More TypeScript Types You Need To Know … Better

You probably know at least some of these types already, but you might be surprised at some of the nuance of using them

Having static types in JavaScript is enormously valuable, but knowing how to use them appropriately can also be difficult. I think you might be surprised by some of the details of these types.

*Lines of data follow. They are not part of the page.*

-- ===== VERDICT (by name: the statement is the Claim_ definition above) =====
theorem format_table_output_spec : Claim_equal_format_table_output := by
  intro text _
  unfold Spec_format_table_output
  cases text with
  | none => rfl
  | some t =>
  simp only [format_table_output, format_table_output_alt]
  split_ifs with h1 h2
  · rfl
  · rfl
  · refine congrArg (fun L => some (String.ofList (PySem.Chars.join ['\n'] L))) ?_
    generalize PySem.Chars.splitOn (PySem.Chars.strip t.toList) ['\n'] = lines
    set H := pvCells (lines.getD 0 []) with hH
    set B2 := List.drop 2 lines with hB2
    set kept := List.filter (fun l => PySem.Chars.isIn ['|'] l) B2 with hkept
    set parsed := List.map pvCells kept with hparsed
    set cw := pvAWidths H B2 with hcw
    set good := List.filter (fun cs => cs.length == H.length) parsed with hgood
    -- widths facts
    have hHne : H ≠ [] := pvCells_ne_nil _
    have hWeq : cw = (List.range H.length).map (fun i => pvW parsed i (H.getD i [])) := by
      rw [hcw, pvWidths_eq, ← hkept, ← hparsed]
      rw [show (fun ih : Int × List Char => pvColWidth ih.2 (parsed.filterMap (fun cs => cs[ih.1.toNat]?)))
            = (fun p : Int × List Char => pvW parsed p.1.toNat p.2) from rfl]
      exact pvEnumMap H [] (pvW parsed)
    have hLen : cw.length = H.length := by rw [hWeq]; simp
    have hGet : ∀ i, i < H.length → cw.getD i 0 = pvW parsed i (H.getD i []) := by
      intro i hi
      rw [hWeq, pvGetD_map_range _ _ _ _ hi]
    simp only [List.map_map]
    dsimp only [Function.comp_def]
    -- enumerate H is nonempty
    have hEne : PySem.List.enumerate H (0 : Int) ≠ [] := by
      intro h
      apply hHne
      have hs := PySem.List.map_snd_enumerate H (0 : Int)
      rw [h] at hs
      simpa using hs.symm
    rw [pvZipStar_map (PySem.List.enumerate H) good
        (fun x cs => pvLjust (cs.getD x.1.toNat [])
          (pvColWidth x.2 (List.filterMap (fun cs => cs[x.1.toNat]?) parsed))) hEne]
    rw [List.map_map]
    dsimp only [Function.comp_def]
    -- interleave: the fold pops exactly the pre-rendered row of each well-formed line
    have hsnd : (kept.zip parsed).map Prod.snd = parsed := by
      rw [hparsed, pvZipSelfMap kept pvCells, List.map_map]
      rfl
    have hrem : List.map
            (fun x =>
              pvRowOf
                (List.map
                  (fun b =>
                    pvLjust (x.getD b.1.toNat []) (pvColWidth b.2 (List.filterMap (fun cs => cs[b.1.toNat]?) parsed)))
                  (PySem.List.enumerate H)))
            good =
        ((((kept.zip parsed).map Prod.snd).filter (fun cs => cs.length == H.length)).map
            (fun x =>
              pvRowOf
                (List.map
                  (fun b =>
                    pvLjust (x.getD b.1.toNat []) (pvColWidth b.2 (List.filterMap (fun cs => cs[b.1.toNat]?) parsed)))
                  (PySem.List.enumerate H)))) := by
      rw [hsnd, ← hgood]
    rw [hrem, pvInterleave (kept.zip parsed) H.length
        (fun x =>
          pvRowOf
            (List.map
              (fun b =>
                pvLjust (x.getD b.1.toNat []) (pvColWidth b.2 (List.filterMap (fun cs => cs[b.1.toNat]?) parsed)))
              (PySem.List.enumerate H)))
        (fun a => a) _ []]
    rw [hparsed, pvZipSelfMap kept pvCells, List.map_map]
    dsimp only [Function.comp_def]
    rw [← hparsed]
    -- A's output loop appends one line per kept line
    rw [show (fun (acc : List (List Char)) line =>
        if PySem.Chars.isIn ['|'] line = true then
          if (pvCells line).length = cw.length then acc ++ [pvRenderA (pvCells line) cw] else acc ++ [line]
        else acc) = (fun acc line =>
        if PySem.Chars.isIn ['|'] line = true then
          acc ++ [if (pvCells line).length = cw.length then pvRenderA (pvCells line) cw else line]
        else acc) from by
      funext acc line
      by_cases hb : PySem.Chars.isIn ['|'] line = true
      · simp only [hb, if_true]
        split_ifs <;> rfl
      · simp [hb]]
    rw [PySem.List.foldl_append_if, ← hkept]
    -- per-row conversion of the enumerate-based padded row to A's range-based one
    have hconv : ∀ (cells : List (List Char)), cells.length = H.length →
        (List.map
          (fun b =>
            pvLjust (cells.getD b.1.toNat [])
              (pvColWidth b.2 (List.filterMap (fun cs => cs[b.1.toNat]?) parsed)))
          (PySem.List.enumerate H)) =
        (List.range cells.length).map (fun i => pvLjust (cells.getD i []) (cw.getD i 0)) := by
      intro cells hc
      rw [show (fun b : Int × List Char =>
            pvLjust (cells.getD b.1.toNat [])
              (pvColWidth b.2 (List.filterMap (fun cs => cs[b.1.toNat]?) parsed))) =
          (fun p : Int × List Char =>
            (fun i h => pvLjust (cells.getD i []) (pvW parsed i h)) p.1.toNat p.2) from rfl,
        pvEnumMap H [] (fun i h => pvLjust (cells.getD i []) (pvW parsed i h)), hc]
      apply List.map_congr_left
      intro i hi
      rw [hGet i (List.mem_range.mp hi)]
    congr 1
    · congr 1
      · -- header line
        rw [show pvRenderA H cw =
            pvRowOf ((List.range H.length).map (fun i => pvLjust (H.getD i []) (cw.getD i 0))) from rfl]
        congr 1
        rw [show (fun x : Int × List Char =>
              pvLjust x.2 (pvColWidth x.2 (List.filterMap (fun cs => cs[x.1.toNat]?) parsed))) =
            (fun p : Int × List Char => (fun i h => pvLjust h (pvW parsed i h)) p.1.toNat p.2) from rfl,
          pvEnumMap H [] (fun i h => pvLjust h (pvW parsed i h))]
        apply List.map_congr_left
        intro i hi
        rw [hGet i (List.mem_range.mp hi)]
      · -- separator line
        congr 3
        rw [show (fun x : Int × List Char =>
              List.replicate (pvColWidth x.2 (List.filterMap (fun cs => cs[x.1.toNat]?) parsed) + 2) '-') =
            (fun p : Int × List Char =>
              (fun i h => List.replicate (pvW parsed i h + 2) '-') p.1.toNat p.2) from rfl,
          pvEnumMap H [] (fun i h => List.replicate (pvW parsed i h + 2) '-'), ← hLen]
        congr 1
        apply List.map_congr_left
        intro i hi
        rw [hGet i (by rw [← hLen]; exact List.mem_range.mp hi)]
    · -- body rows
      simp only [hLen]
      apply List.map_congr_left
      intro l _
      by_cases hc : (pvCells l).length = H.length
      · simp only [hc, if_true]
        rw [show pvRenderA (pvCells l) cw =
            pvRowOf ((List.range (pvCells l).length).map
              (fun i => pvLjust ((pvCells l).getD i []) (cw.getD i 0))) from rfl,
          hconv (pvCells l) hc]
      · simp only [hc, if_false]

Null and Undefined Types Are More Than You Think

In JavaScript running typeof on null returns ‘object’. Some devs might have thought its type is null, since undefined’s type is undefined. Now to make things more confusing however, in TypeScript null’s type is null. Don’t believe me? Here’s a sample.

console.log(typeof null);
console.log(typeof undefined);
let val1: null = null;console.log(val1);
let val2: undefined = undefined;console.log(val2);

If you run this code you get this

So this detail is definitely something to be aware of when using these types. Here’s another question did you know that by default you can assign null and undefined to any object type? If this is not your experience it would be because your tsconfig.json file uses either strict: true or strictNullChecks: true. If you are using strict, which you should, then this behavior is not allowed without using a union. Here’s an example in non-strict and strict mode.

// non-strict this works
let val: number = undefined;// strict this works
let val: number | undefined = undefined;

Also note even if you have strict turned on null and undefined can still be set to an any variable, which does make sense. But is also another good reason not to use the any type.

Never Type

If you read my previous article on this topic, you’ve seen the any alternative called unknown. The never type is also a lesser known type. This type is a bit strange in that it attempts to describe the scenario where nothing is returned from a function, not even void. Huh? So then when can one return “never”. Here are some examples

function error(): never {     
    throw Error("failed!");
}
function neverFinish(): never {     
    while(true) {}
}

So now you’re like well that’s utterly useless. Actually not at all. Let’s give another example that’s a little more realistic.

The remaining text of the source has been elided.